先月書いたブログ記事「自分の思考は自分のもの」に寄せて頂いたコメント内に「イデオロギー」に関する言及があり、アルゼンチン・ベルグラーノ大学留学時代にイデオロギーという言葉の解釈に難儀したことを思い出し、当時のノートを引っ張り出しました(一度気になりだしたら確認しないと気が済まない性格です。私のブログをずっと読んで下さっている方々にはもうお見通しだとは思いますが!)。


イデオロギーをスペイン語では、”Ideología” イデオロヒーアといいます。


「政治理論及び国際関係理論入門(Introducción a la teoría política y de las relaciones internacionales) という講義のノートに書き留めていました。

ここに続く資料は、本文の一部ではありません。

-- pv_equiv track=rewrite | github.com/francoisissartel-cloud/vectora-inbox | src/vectora_core/matching/matcher.py | _identify_company_scope_type
-- ===== SOURCE A (Python) =====
-- from typing import Any, Dict, List, Set, Optional, Tuple
--
-- def _identify_company_scope_type(
--     companies_match: Set[str],
--     company_scope_modifiers: Dict[str, Any],
--     canonical_scopes: Dict[str, Any]
-- ) -> str:
--     """Identifie si companies sont pure_player, hybrid ou other."""
--     if not companies_match:
--         return 'none'
--
--     pure_player_scopes = company_scope_modifiers.get('pure_player_scopes', [])
--     hybrid_scopes = company_scope_modifiers.get('hybrid_scopes', [])
--
--     company_scopes = canonical_scopes.get('companies', {})
--
--     # Vérifier pure players
--     for scope_key in pure_player_scopes:
--         scope_companies = set(company_scopes.get(scope_key, []))
--         if companies_match & scope_companies:
--             return 'pure_player'
--
--     # Vérifier hybrid
--     for scope_key in hybrid_scopes:
--         scope_companies = set(company_scopes.get(scope_key, []))
--         if companies_match & scope_companies:
--             return 'hybrid'
--
--     return 'other'
-- ===== SOURCE B (Python) =====
-- def _identify_company_scope_type(companies_match, company_scope_modifiers, canonical_scopes):
--     """Classify via a prebuilt company->type index, scanning matched companies once."""
--     if not companies_match:
--         return 'none'
--     company_scopes = canonical_scopes.get('companies', {})
--     company_type = {}
--     for scope_key in company_scope_modifiers.get('hybrid_scopes', []):
--         for c in company_scopes.get(scope_key, []):
--             company_type[c] = 'hybrid'
--     for scope_key in company_scope_modifiers.get('pure_player_scopes', []):
--         for c in company_scopes.get(scope_key, []):
--             company_type[c] = 'pure_player'
--     has_pure = False
--     has_hybrid = False
--     for c in companies_match:
--         t = company_type.get(c)
--         if t == 'pure_player':
--             has_pure = True
--         elif t == 'hybrid':
--             has_hybrid = True
--     if has_pure:
--         return 'pure_player'
--     if has_hybrid:
--         return 'hybrid'
--     return 'other'
-- ===== Notes on version B (the rewrite author's own statement) =====
-- stated objective: alternative
-- what changed: B builds a company->type dict index (hybrid scopes first, pure_player overwriting) and then makes one pass over companies_match collecting flags, instead of A's per-scope set intersections with early return.
import Mathlib
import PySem

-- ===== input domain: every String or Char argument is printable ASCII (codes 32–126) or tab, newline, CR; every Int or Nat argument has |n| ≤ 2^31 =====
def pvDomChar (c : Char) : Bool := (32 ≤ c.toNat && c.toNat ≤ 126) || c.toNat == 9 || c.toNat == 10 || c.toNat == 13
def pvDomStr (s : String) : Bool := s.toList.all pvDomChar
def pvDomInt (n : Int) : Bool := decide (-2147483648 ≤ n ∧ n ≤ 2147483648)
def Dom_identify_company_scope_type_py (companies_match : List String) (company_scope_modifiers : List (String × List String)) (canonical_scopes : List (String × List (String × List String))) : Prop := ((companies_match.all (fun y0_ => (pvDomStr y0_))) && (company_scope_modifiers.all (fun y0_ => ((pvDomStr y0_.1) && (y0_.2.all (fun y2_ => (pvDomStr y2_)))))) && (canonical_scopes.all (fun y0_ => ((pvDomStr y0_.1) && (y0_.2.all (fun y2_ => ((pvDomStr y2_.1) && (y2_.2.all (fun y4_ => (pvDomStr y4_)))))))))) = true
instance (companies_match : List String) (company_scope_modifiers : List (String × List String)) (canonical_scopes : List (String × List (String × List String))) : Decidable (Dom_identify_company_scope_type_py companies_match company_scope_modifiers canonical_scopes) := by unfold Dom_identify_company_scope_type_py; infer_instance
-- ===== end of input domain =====

-- B replaces A's per-scope set intersections by a prebuilt company->type dict index plus one pass over companies_match (alternative decomposition, same cost class).


-- ===== PORT A =====
-- Python: 'for scope_key in scopes: if companies_match & set(company_scopes.get(scope_key, [])): return <label>' — early-return loop
def pvScopeHit (companies_match : List String) (company_scopes : PySem.Dict String (List String)) : List String → Bool
  | [] => false
  | scope_key :: rest =>
      let scope_companies := PySem.Set.ofList (company_scopes.getD scope_key [])
      if companies_match.any (fun c => scope_companies.contains c) then true
      else pvScopeHit companies_match company_scopes rest

def identify_company_scope_type_py (companies_match : List String) (company_scope_modifiers : List (String × List String)) (canonical_scopes : List (String × List (String × List String))) : String :=
  if companies_match = [] then "none"
  else
    let pure_player_scopes := (PySem.Dict.mk company_scope_modifiers).getD "pure_player_scopes" []
    let hybrid_scopes := (PySem.Dict.mk company_scope_modifiers).getD "hybrid_scopes" []
    let company_scopes := PySem.Dict.mk ((PySem.Dict.mk canonical_scopes).getD "companies" [])
    if pvScopeHit companies_match company_scopes pure_player_scopes then "pure_player"
    else if pvScopeHit companies_match company_scopes hybrid_scopes then "hybrid"
    else "other"

-- ===== PORT B =====
-- 'for scope_key in ks: for c in company_scopes.get(scope_key, []): company_type[c] = t'
def pvBuildIndex (company_scopes : PySem.Dict String (List String)) (t : String) (ks : List String) (d : PySem.Dict String String) : PySem.Dict String String :=
  ks.foldl (fun d scope_key => (company_scopes.getD scope_key []).foldl (fun d c => d.insert c t) d) d

def identify_company_scope_type_py_alt (companies_match : List String) (company_scope_modifiers : List (String × List String)) (canonical_scopes : List (String × List (String × List String))) : String :=
  if companies_match = [] then "none"
  else
    let company_scopes := PySem.Dict.mk ((PySem.Dict.mk canonical_scopes).getD "companies" [])
    let company_type := pvBuildIndex company_scopes "pure_player" ((PySem.Dict.mk company_scope_modifiers).getD "pure_player_scopes" [])
      (pvBuildIndex company_scopes "hybrid" ((PySem.Dict.mk company_scope_modifiers).getD "hybrid_scopes" []) PySem.Dict.empty)
    let flags := companies_match.foldl (fun (f : Bool × Bool) c =>
      let t := company_type.get? c
      if t = some "pure_player" then (true, f.2)
      else if t = some "hybrid" then (f.1, true)
      else f) (false, false)
    if flags.1 then "pure_player"
    else if flags.2 then "hybrid"
    else "other"

-- ===== PRECONDITION & SPEC =====
def Spec_identify_company_scope_type_py (companies_match : List String) (company_scope_modifiers : List (String × List String)) (canonical_scopes : List (String × List (String × List String))) (out : String) : Prop := out = identify_company_scope_type_py_alt companies_match company_scope_modifiers canonical_scopes
instance (companies_match : List String) (company_scope_modifiers : List (String × List String)) (canonical_scopes : List (String × List (String × List String))) (out : String) : Decidable (Spec_identify_company_scope_type_py companies_match company_scope_modifiers canonical_scopes out) := by unfold Spec_identify_company_scope_type_py; infer_instance

-- ===== CLAIM (what is proved, stated in full; the proofs are below) =====
def Claim_equal_identify_company_scope_type_py : Prop := ∀ (companies_match : List String) (company_scope_modifiers : List (String × List String)) (canonical_scopes : List (String × List (String × List String))), Dom_identify_company_scope_type_py companies_match company_scope_modifiers canonical_scopes → Spec_identify_company_scope_type_py companies_match company_scope_modifiers canonical_scopes (identify_company_scope_type_py companies_match company_scope_modifiers canonical_scopes)

-- ===== LEMMAS AND PROOFS =====

-- union of the companies of a scope list
def pvUnion (company_scopes : PySem.Dict String (List String)) (ks : List String) : List String :=
  ks.flatMap (fun k => company_scopes.getD k [])

lemma pvScopeHit_iff (cm : List String) (cs : PySem.Dict String (List String)) (ks : List String) :
    pvScopeHit cm cs ks = true ↔ ∃ c ∈ cm, c ∈ pvUnion cs ks := by
  induction ks with
  | nil => simp [pvScopeHit, pvUnion]
  | cons k rest ih =>
      have hany : (cm.any (fun c => (PySem.Set.ofList (cs.getD k [])).contains c)) = true
          ↔ ∃ c ∈ cm, c ∈ cs.getD k [] := by
        simp [PySem.Set.contains, List.contains_eq_mem, PySem.Set.mem_ofList]
      simp only [pvScopeHit]
      by_cases h : (cm.any (fun c => (PySem.Set.ofList (cs.getD k [])).contains c)) = true
      · rw [if_pos h]
        obtain ⟨c, hc, hm⟩ := hany.mp h
        simp only [true_iff]
        exact ⟨c, hc, by simp [pvUnion, hm]⟩
      · rw [if_neg h, ih]
        constructor
        · rintro ⟨c, hc, hm⟩
          exact ⟨c, hc, by simp only [pvUnion, List.flatMap_cons, List.mem_append]; right; exact hm⟩
        · rintro ⟨c, hc, hm⟩
          simp only [pvUnion, List.flatMap_cons, List.mem_append] at hm
          rcases hm with hm | hm
          · exact absurd (hany.mpr ⟨c, hc, hm⟩) h
          · exact ⟨c, hc, hm⟩

lemma get?_foldl_insert_const (t : String) (l : List String) (d : PySem.Dict String String) (c : String) :
    (l.foldl (fun d x => d.insert x t) d).get? c = if c ∈ l then some t else d.get? c := by
  induction l generalizing d with
  | nil => simp
  | cons x xs ih =>
      simp only [List.foldl_cons, ih, PySem.Dict.get?_insert, List.mem_cons]
      by_cases hx : c ∈ xs
      · simp [hx]
      · by_cases hc : c = x <;> simp [hc, hx]

lemma get?_pvBuildIndex (cs : PySem.Dict String (List String)) (t : String) (ks : List String)
    (d : PySem.Dict String String) (c : String) :
    (pvBuildIndex cs t ks d).get? c = if c ∈ pvUnion cs ks then some t else d.get? c := by
  induction ks generalizing d with
  | nil => simp [pvBuildIndex, pvUnion]
  | cons k rest ih =>
      simp only [pvBuildIndex, List.foldl_cons, pvUnion, List.flatMap_cons, List.mem_append]
      rw [show (rest.foldl (fun d scope_key => (cs.getD scope_key []).foldl (fun d c => d.insert c t) d)
            ((cs.getD k []).foldl (fun d c => d.insert c t) d)) = pvBuildIndex cs t rest ((cs.getD k []).foldl (fun d c => d.insert c t) d) from rfl,
          ih, get?_foldl_insert_const, pvUnion]
      by_cases h1 : c ∈ rest.flatMap (fun k => cs.getD k []) <;> by_cases h2 : c ∈ cs.getD k [] <;> simp [h1, h2]

lemma pvFlags_foldl (d : PySem.Dict String String) (cm : List String) (f : Bool × Bool) :
    cm.foldl (fun (f : Bool × Bool) c =>
      let t := d.get? c
      if t = some "pure_player" then (true, f.2)
      else if t = some "hybrid" then (f.1, true)
      else f) f
    = (f.1 || cm.any (fun c => d.get? c = some "pure_player"),
       f.2 || cm.any (fun c => d.get? c = some "hybrid")) := by
  induction cm generalizing f with
  | nil => simp
  | cons c rest ih =>
      simp only [List.foldl_cons, List.any_cons, ih]
      by_cases h1 : d.get? c = some "pure_player"
      · simp [h1]
      · by_cases h2 : d.get? c = some "hybrid" <;> simp [h1, h2]

-- ===== VERDICT (by name: the statement is the Claim_ definition above) =====
theorem identify_company_scope_type_py_spec : Claim_equal_identify_company_scope_type_py := by
  intro cm csm cs _
  unfold Spec_identify_company_scope_type_py identify_company_scope_type_py identify_company_scope_type_py_alt
  by_cases hcm : cm = []
  · simp [hcm]
  · simp only [if_neg hcm]
    set scopes := PySem.Dict.mk ((PySem.Dict.mk cs).getD "companies" []) with hscopes
    set pureKs := (PySem.Dict.mk csm).getD "pure_player_scopes" [] with hp
    set hybKs := (PySem.Dict.mk csm).getD "hybrid_scopes" [] with hh
    rw [pvFlags_foldl]
    have hget : ∀ c, (pvBuildIndex scopes "pure_player" pureKs
        (pvBuildIndex scopes "hybrid" hybKs PySem.Dict.empty)).get? c
        = if c ∈ pvUnion scopes pureKs then some "pure_player"
          else if c ∈ pvUnion scopes hybKs then some "hybrid" else none := by
      intro c
      rw [get?_pvBuildIndex, get?_pvBuildIndex]
      by_cases h1 : c ∈ pvUnion scopes pureKs <;> by_cases h2 : c ∈ pvUnion scopes hybKs <;>
        simp [h1, h2]
    by_cases hP : pvScopeHit cm scopes pureKs = true
    · have : cm.any (fun c => (pvBuildIndex scopes "pure_player" pureKs
          (pvBuildIndex scopes "hybrid" hybKs PySem.Dict.empty)).get? c = some "pure_player") = true := by
        rw [pvScopeHit_iff] at hP
        obtain ⟨c, hc, hm⟩ := hP
        simp only [List.any_eq_true]
        exact ⟨c, hc, by simp [hget c, hm]⟩
      simp [hP, this]
    · have hnoP : ∀ c ∈ cm, c ∉ pvUnion scopes pureKs := by
        intro c hc hm
        exact hP ((pvScopeHit_iff cm scopes pureKs).mpr ⟨c, hc, hm⟩)
      have hPfalse : cm.any (fun c => (pvBuildIndex scopes "pure_player" pureKs
          (pvBuildIndex scopes "hybrid" hybKs PySem.Dict.empty)).get? c = some "pure_player") = false := by
        simp only [List.any_eq_false]
        intro c hc
        simp only [hget c, decide_eq_true_eq]
        intro habs
        split_ifs at habs with h1 h2
        · exact hnoP c hc h1
        · simp at habs
      have hHiff : (cm.any (fun c => (pvBuildIndex scopes "pure_player" pureKs
          (pvBuildIndex scopes "hybrid" hybKs PySem.Dict.empty)).get? c = some "hybrid"))
          = pvScopeHit cm scopes hybKs := by
        by_cases hH : pvScopeHit cm scopes hybKs = true
        · rw [hH]
          obtain ⟨c, hc, hm⟩ := (pvScopeHit_iff cm scopes hybKs).mp hH
          simp only [List.any_eq_true]
          exact ⟨c, hc, by simp [hget c, hm, hnoP c hc]⟩
        · rw [Bool.not_eq_true] at hH
          rw [hH]
          have hnoH : ∀ c ∈ cm, c ∉ pvUnion scopes hybKs := by
            intro c hc hm
            exact absurd ((pvScopeHit_iff cm scopes hybKs).mpr ⟨c, hc, hm⟩) (by simp [hH])
          simp only [List.any_eq_false, decide_eq_true_eq]
          intro c hc habs
          rw [hget c] at habs
          split_ifs at habs with h1 h2
          · simp at habs
          · exact hnoH c hc h2
      simp [hP, hPfalse, hHiff]
-- the per-row core: guarded disk sum over columns = prefix interval difference minus self
theorem pv_row_core (A : List (List Int)) (K : Int) (i j l m : Nat)
    (hm : m = (A.headD []).length) (hrow : m ≤ (A.getD l []).length)
    (hj : j < m) :
    (∑ t ∈ Finset.range m,
        if ((i : Int) - (l : Int)) ^ 2 + ((j : Int) - (t : Int)) ^ 2 ≤ K ^ 2 ∧ ¬(i = l ∧ j = t)
        then pvGet2 A l t else 0)
      = (if 0 ≤ K * K - ((i : Int) - (l : Int)) ^ 2 then
           (pvPrefRow (A.getD l []) m).getD
               (min m (j + pvDjGo (K * K - ((i : Int) - (l : Int)) ^ 2) m 0 + 1)) 0 -
           (pvPrefRow (A.getD l []) m).getD
               (j - pvDjGo (K * K - ((i : Int) - (l : Int)) ^ 2) m 0) 0
         else 0)
        - (if l = i then pvGet2 A i j else 0) := by
  have hKK : K ^ 2 = K * K := by ring
  set row := A.getD l [] with hrowdef
  set rem := K * K - ((i : Int) - (l : Int)) ^ 2 with hremdef
  by_cases hr : 0 ≤ rem
  · -- the disk reaches row l
    obtain ⟨hd1, hd2, hd3⟩ :=
      pvDjGo_spec rem m m 0 (by omega) (by omega) (by simpa using hr)
    set d := pvDjGo rem m 0 with hddef
    set a := j - d with hadef
    set b := min m (j + d + 1) with hbdef
    have hab : a ≤ b := by omega
    have hbm : b ≤ m := by omega
    -- column condition ↔ interval membership
    have key : ∀ t : Nat, t < m →
        ((((i : Int) - (l : Int)) ^ 2 + ((j : Int) - (t : Int)) ^ 2 ≤ K ^ 2) ↔
          (a ≤ t ∧ t < b)) := by
      intro t ht
      constructor
      · intro hc
        have h2 : ((j : Int) - (t : Int)) ^ 2 ≤ rem := by rw [hremdef, ← hKK]; linarith
        constructor
        · by_contra hta
          have h3 : (d : Int) + 1 ≤ (j : Int) - (t : Int) := by
            omega
          rcases hd3 with hdm | hlt
          · omega
          · have : ((d : Int) + 1) ^ 2 ≤ ((j : Int) - (t : Int)) ^ 2 := by nlinarith
            omega
        · by_contra htb
          have h4 : (d : Int) + 1 ≤ (t : Int) - (j : Int) := by omega
          rcases hd3 with hdm | hlt
          · omega
          · have : ((d : Int) + 1) ^ 2 ≤ ((t : Int) - (j : Int)) ^ 2 := by nlinarith
            have : ((t : Int) - (j : Int)) ^ 2 = ((j : Int) - (t : Int)) ^ 2 := by ring
            omega
      · rintro ⟨ha, hb2⟩
        have h5 : -((d : Int)) ≤ (j : Int) - (t : Int) := by omega
        have h6 : (j : Int) - (t : Int) ≤ (d : Int) := by omega
        have h7 : ((j : Int) - (t : Int)) ^ 2 ≤ (d : Int) ^ 2 := by nlinarith
        rw [hKK]; rw [hremdef] at hd2; linarith
    -- pointwise split of the guard
    have point : ∀ t ∈ Finset.range m,
        (if ((i : Int) - (l : Int)) ^ 2 + ((j : Int) - (t : Int)) ^ 2 ≤ K ^ 2 ∧
            ¬(i = l ∧ j = t) then pvGet2 A l t else 0)
          = ((if a ≤ t ∧ t < b then pvGet2 A l t else 0)
              - (if l = i ∧ t = j then pvGet2 A l t else 0)) := by
      intro t ht
      have htm : t < m := Finset.mem_range.mp ht
      by_cases hp : i = l ∧ j = t
      · have e1 : ((i : Int) - (l : Int)) = 0 := by rw [hp.1]; ring
        have e2 : ((j : Int) - (t : Int)) = 0 := by rw [hp.2]; ring
        have hint : a ≤ t ∧ t < b := by
          have := hp.2; omega
        have hl : l = i ∧ t = j := ⟨hp.1.symm, hp.2.symm⟩
        rw [if_neg (by rintro ⟨-, hno⟩; exact hno hp), if_pos hint, if_pos hl]
        ring
      · have hl' : ¬(l = i ∧ t = j) := by
          rintro ⟨h1, h2⟩; exact hp ⟨h1.symm, h2.symm⟩
        rw [if_neg hl']
        by_cases hc : ((i : Int) - (l : Int)) ^ 2 + ((j : Int) - (t : Int)) ^ 2 ≤ K ^ 2
        · rw [if_pos ⟨hc, hp⟩, if_pos ((key t htm).mp hc)]
          ring
        · rw [if_neg (by rintro ⟨h, -⟩; exact hc h),
            if_neg (by intro hin; exact hc ((key t htm).mpr hin))]
          ring
    rw [Finset.sum_congr rfl point, Finset.sum_sub_distrib]
    -- the self term
    have hself : (∑ t ∈ Finset.range m, if l = i ∧ t = j then pvGet2 A l t else 0)
        = (if l = i then pvGet2 A i j else 0) := by
      by_cases hli : l = i
      · have hc : ∀ t : Nat, (l = i ∧ t = j) ↔ (t = j) :=
          fun t => ⟨fun h => h.2, fun h => ⟨hli, h⟩⟩
        rw [Finset.sum_congr rfl (fun t _ => if_congr (hc t) rfl rfl),
          Finset.sum_ite_eq' (Finset.range m) j (fun t => pvGet2 A l t)]
        rw [if_pos hli, hli]
        simp [hj]
      · have hc : ∀ t : Nat, ¬(l = i ∧ t = j) := by rintro t ⟨h1, -⟩; exact hli h1
        simp [hli]
    -- the interval term via prefix sums
    have hys : (row.take m).length = m := by
      rw [List.length_take]; omega
    have hget : ∀ t : Nat, t < m → pvGet2 A l t = (row.take m).getD t 0 := by
      intro t ht
      have htl : t < row.length := by omega
      have htk : t < (row.take m).length := by omega
      rw [pvGet2, ← hrowdef, List.getD_eq_getElem row 0 htl,
        List.getD_eq_getElem (row.take m) 0 htk, List.getElem_take]
    have hrangesum : ∀ k : Nat, k ≤ m →
        (∑ t ∈ Finset.range k, pvGet2 A l t) = (pvPrefRow row m).getD k 0 := by
      intro k hk
      rw [pvPrefRow_getD row m k (by omega)]
      rw [← pv_range_take_sum (row.take m) k (by omega)]
      exact Finset.sum_congr rfl (fun t ht => hget t (by
        have := Finset.mem_range.mp ht; omega))
    have hinterval : (∑ t ∈ Finset.range m, if a ≤ t ∧ t < b then pvGet2 A l t else 0)
        = (pvPrefRow row m).getD b 0 - (pvPrefRow row m).getD a 0 := by
      have hsplit : (∑ t ∈ Finset.range m, if a ≤ t ∧ t < b then pvGet2 A l t else 0)
          = ∑ t ∈ Finset.Ico a b, pvGet2 A l t := by
        have hco : ∀ t : Nat, (a ≤ t ∧ t < b) ↔ t ∈ Finset.Ico a b :=
          fun t => (Finset.mem_Ico).symm
        rw [Finset.sum_congr rfl (fun t _ => if_congr (hco t) rfl rfl),
          Finset.sum_ite_mem]
        have hcap : Finset.range m ∩ Finset.Ico a b = Finset.Ico a b := by
          ext t; simp only [Finset.mem_inter, Finset.mem_range, Finset.mem_Ico]
          omega
        rw [hcap]
      rw [hsplit, Finset.sum_Ico_eq_sub _ hab, hrangesum b hbm, hrangesum a (by omega)]
    rw [hself, hinterval, if_pos hr]
  · -- the disk misses row l entirely
    have hli : l ≠ i := by
      intro h; subst h
      apply hr
      rw [hremdef]
      simp [mul_self_nonneg]
    have hnone : ∀ t ∈ Finset.range m,
        (if ((i : Int) - (l : Int)) ^ 2 + ((j : Int) - (t : Int)) ^ 2 ≤ K ^ 2 ∧
            ¬(i = l ∧ j = t) then pvGet2 A l t else 0) = 0 := by
      intro t _
      rw [if_neg]
      rintro ⟨hc, -⟩
      apply hr
      have : ((j : Int) - (t : Int)) ^ 2 ≥ 0 := sq_nonneg _
      rw [hremdef, ← hKK]; linarith
    rw [Finset.sum_congr rfl hnone]
    simp [hr, hli]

ピアノに続く事務作業からの現実逃避第二弾として、29年前の手書き文章をおこして日本語に訳してみました。


一か所だけ余白の部分があり、なぜそのまま放置したのか思い出せないのですが、前後の内容から該当する名前を入れて(太字)、スペルミスは訂正して28年ごしに文章を完成させました。入門の授業らしく、深堀りはされていません。

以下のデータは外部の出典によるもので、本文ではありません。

-- pv_equiv track=rewrite | github.com/marcomaida/claycode | experiments/siggraph_2025_artifact/tree_lib/encodings/entropy.py | number_to_div2_decomposition
-- ===== SOURCE A (Python) =====
-- def number_to_div2_decomposition(n):
--     dec = []
--     n-=1
--     while n > 0:
--         div2 = (n+1) // 2
--         dec += [div2]
--         n-=(div2*2)-1
--     return dec
-- ===== SOURCE B (Python) =====
-- def number_to_div2_decomposition(n):
--     m = n - 1
--     if m <= 0:
--         return []
--     if m % 2 == 1:
--         return [(m + 1) // 2]
--     return [m // 2, 1]
-- ===== Notes on version B (the rewrite author's own statement) =====
-- stated objective: simpler
-- what changed: Replaces the repeated-subtraction while loop with the closed-form answer it always reaches within two iterations: a direct parity case split on n-1.
import Mathlib
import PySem

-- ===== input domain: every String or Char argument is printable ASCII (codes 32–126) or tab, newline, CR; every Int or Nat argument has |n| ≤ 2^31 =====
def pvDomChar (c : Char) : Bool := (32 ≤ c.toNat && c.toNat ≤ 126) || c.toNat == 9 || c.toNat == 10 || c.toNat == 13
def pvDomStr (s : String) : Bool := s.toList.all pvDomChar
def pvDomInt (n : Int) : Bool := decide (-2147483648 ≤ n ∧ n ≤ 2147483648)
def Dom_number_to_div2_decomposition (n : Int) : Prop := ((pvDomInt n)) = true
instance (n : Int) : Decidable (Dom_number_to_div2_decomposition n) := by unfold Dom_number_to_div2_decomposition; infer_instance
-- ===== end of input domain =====

-- B replaces A's repeated-subtraction while loop with the closed-form parity case split it always produces; objective: simpler.
-- ===== PORT A =====
-- the while loop of A, carried as structural recursion on the loop state (n, dec)
def pvLoopA (n : Int) (dec : List Int) : List Int :=
  if _h : n > 0 then
    let div2 := PySem.Int.floordiv (n + 1) 2
    pvLoopA (n - (div2 * 2 - 1)) (dec ++ [div2])
  else dec
termination_by n.toNat
decreasing_by
  simp only [PySem.Int.floordiv_eq_ediv_of_pos (by omega : (0:Int) < 2)]
  omega

def number_to_div2_decomposition (n : Int) : List Int :=
  pvLoopA (n - 1) []

-- ===== PORT B =====
def number_to_div2_decomposition_alt (n : Int) : List Int :=
  let m := n - 1
  if m ≤ 0 then []
  else if PySem.Int.mod m 2 = 1 then [PySem.Int.floordiv (m + 1) 2]
  else [PySem.Int.floordiv m 2, 1]

-- ===== PRECONDITION & SPEC =====
def Spec_number_to_div2_decomposition (n : Int) (out : List Int) : Prop := out = number_to_div2_decomposition_alt n
instance (n : Int) (out : List Int) : Decidable (Spec_number_to_div2_decomposition n out) := by unfold Spec_number_to_div2_decomposition; infer_instance

-- ===== CLAIM (what is proved, stated in full; the proofs are below) =====
def Claim_equal_number_to_div2_decomposition : Prop := ∀ (n : Int), Dom_number_to_div2_decomposition n → Spec_number_to_div2_decomposition n (number_to_div2_decomposition n)

-- ===== LEMMAS AND PROOFS =====

-- ===== VERDICT (by name: the statement is the Claim_ definition above) =====
-- the loop's result in closed form: one unfolding per parity case
lemma pvLoopA_closed (m : Int) :
    pvLoopA m [] =
      (if m ≤ 0 then []
       else if PySem.Int.mod m 2 = 1 then [PySem.Int.floordiv (m + 1) 2]
       else [PySem.Int.floordiv m 2, 1]) := by
  by_cases hle : m ≤ 0
  · rw [pvLoopA]
    simp [not_lt.mpr hle, hle]
  · have hpos : 0 < m := by omega
    have h2 : (0:Int) < 2 := by omega
    rw [pvLoopA]
    simp only [PySem.Int.floordiv_eq_ediv_of_pos h2, PySem.Int.mod_eq_emod_of_pos h2, hpos,
      dif_pos]
    rcases Int.emod_two_eq m with he | ho
    · -- m even: loop body runs with n' = 1, then once more to 0
      have hne : ¬ m % 2 = 1 := by omega
      have hd : m - ((m + 1) / 2 * 2 - 1) = 1 := by omega
      have hd2 : (m + 1) / 2 = m / 2 := by omega
      rw [hd, hd2, pvLoopA]
      norm_num [PySem.Int.floordiv_eq_ediv_of_pos h2]
      rw [pvLoopA]
      simp [hne, if_neg (by omega : ¬ m ≤ 0)]
    · -- m odd: loop body runs once, n' = 0
      have hd : m - ((m + 1) / 2 * 2 - 1) = 0 := by omega
      rw [hd, pvLoopA]
      simp [if_neg (by omega : ¬ m ≤ 0), ho]

theorem number_to_div2_decomposition_spec : Claim_equal_number_to_div2_decomposition := by
  intro n _
  unfold Spec_number_to_div2_decomposition number_to_div2_decomposition
    number_to_div2_decomposition_alt
  exact pvLoopA_closed (n - 1)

La palabra ideología es de origen francés creada por Destutt de Tracy, disciplina filosófica destinada a formar la base de todas las ciencias, y a proporcionar un conocimiento integral del hombre.


イデオロギーという言葉は、デュステット・ド・トラシ によって造り出されたフランス由来の言葉で、あらゆる科学の基礎を形成し、人間についての包括的な知識の提供を目的とした哲学的な学問である。

Para Napoleón, la ideología fue una creación doctrinaria elaborada al margen del corazón humano y de las lecciones de historia.


ナポレオンにとって、イデオロギーというものは人間の心や歴史の教訓を枠外において造り上げられた教条的な創作であった(*参考:ナポレオンは自分に批判的な観念学派を軽蔑的にイデオローグと呼んでいました)


Marx dio el nombre de ideólogos a los pensadores hegelianos y neohegelianos. Llamó a la doctrina del liberalismo. La ideología era una conciencia falsa, una fiel representación de la realidad.

マルクスは、ヘーゲル派とネオ・ヘーゲル派の思想家を観念論者と名付け、リベラリズムの教義と呼んだ。 イデオロギーは偽りの意識であり、現実を忠実に表現するものだった。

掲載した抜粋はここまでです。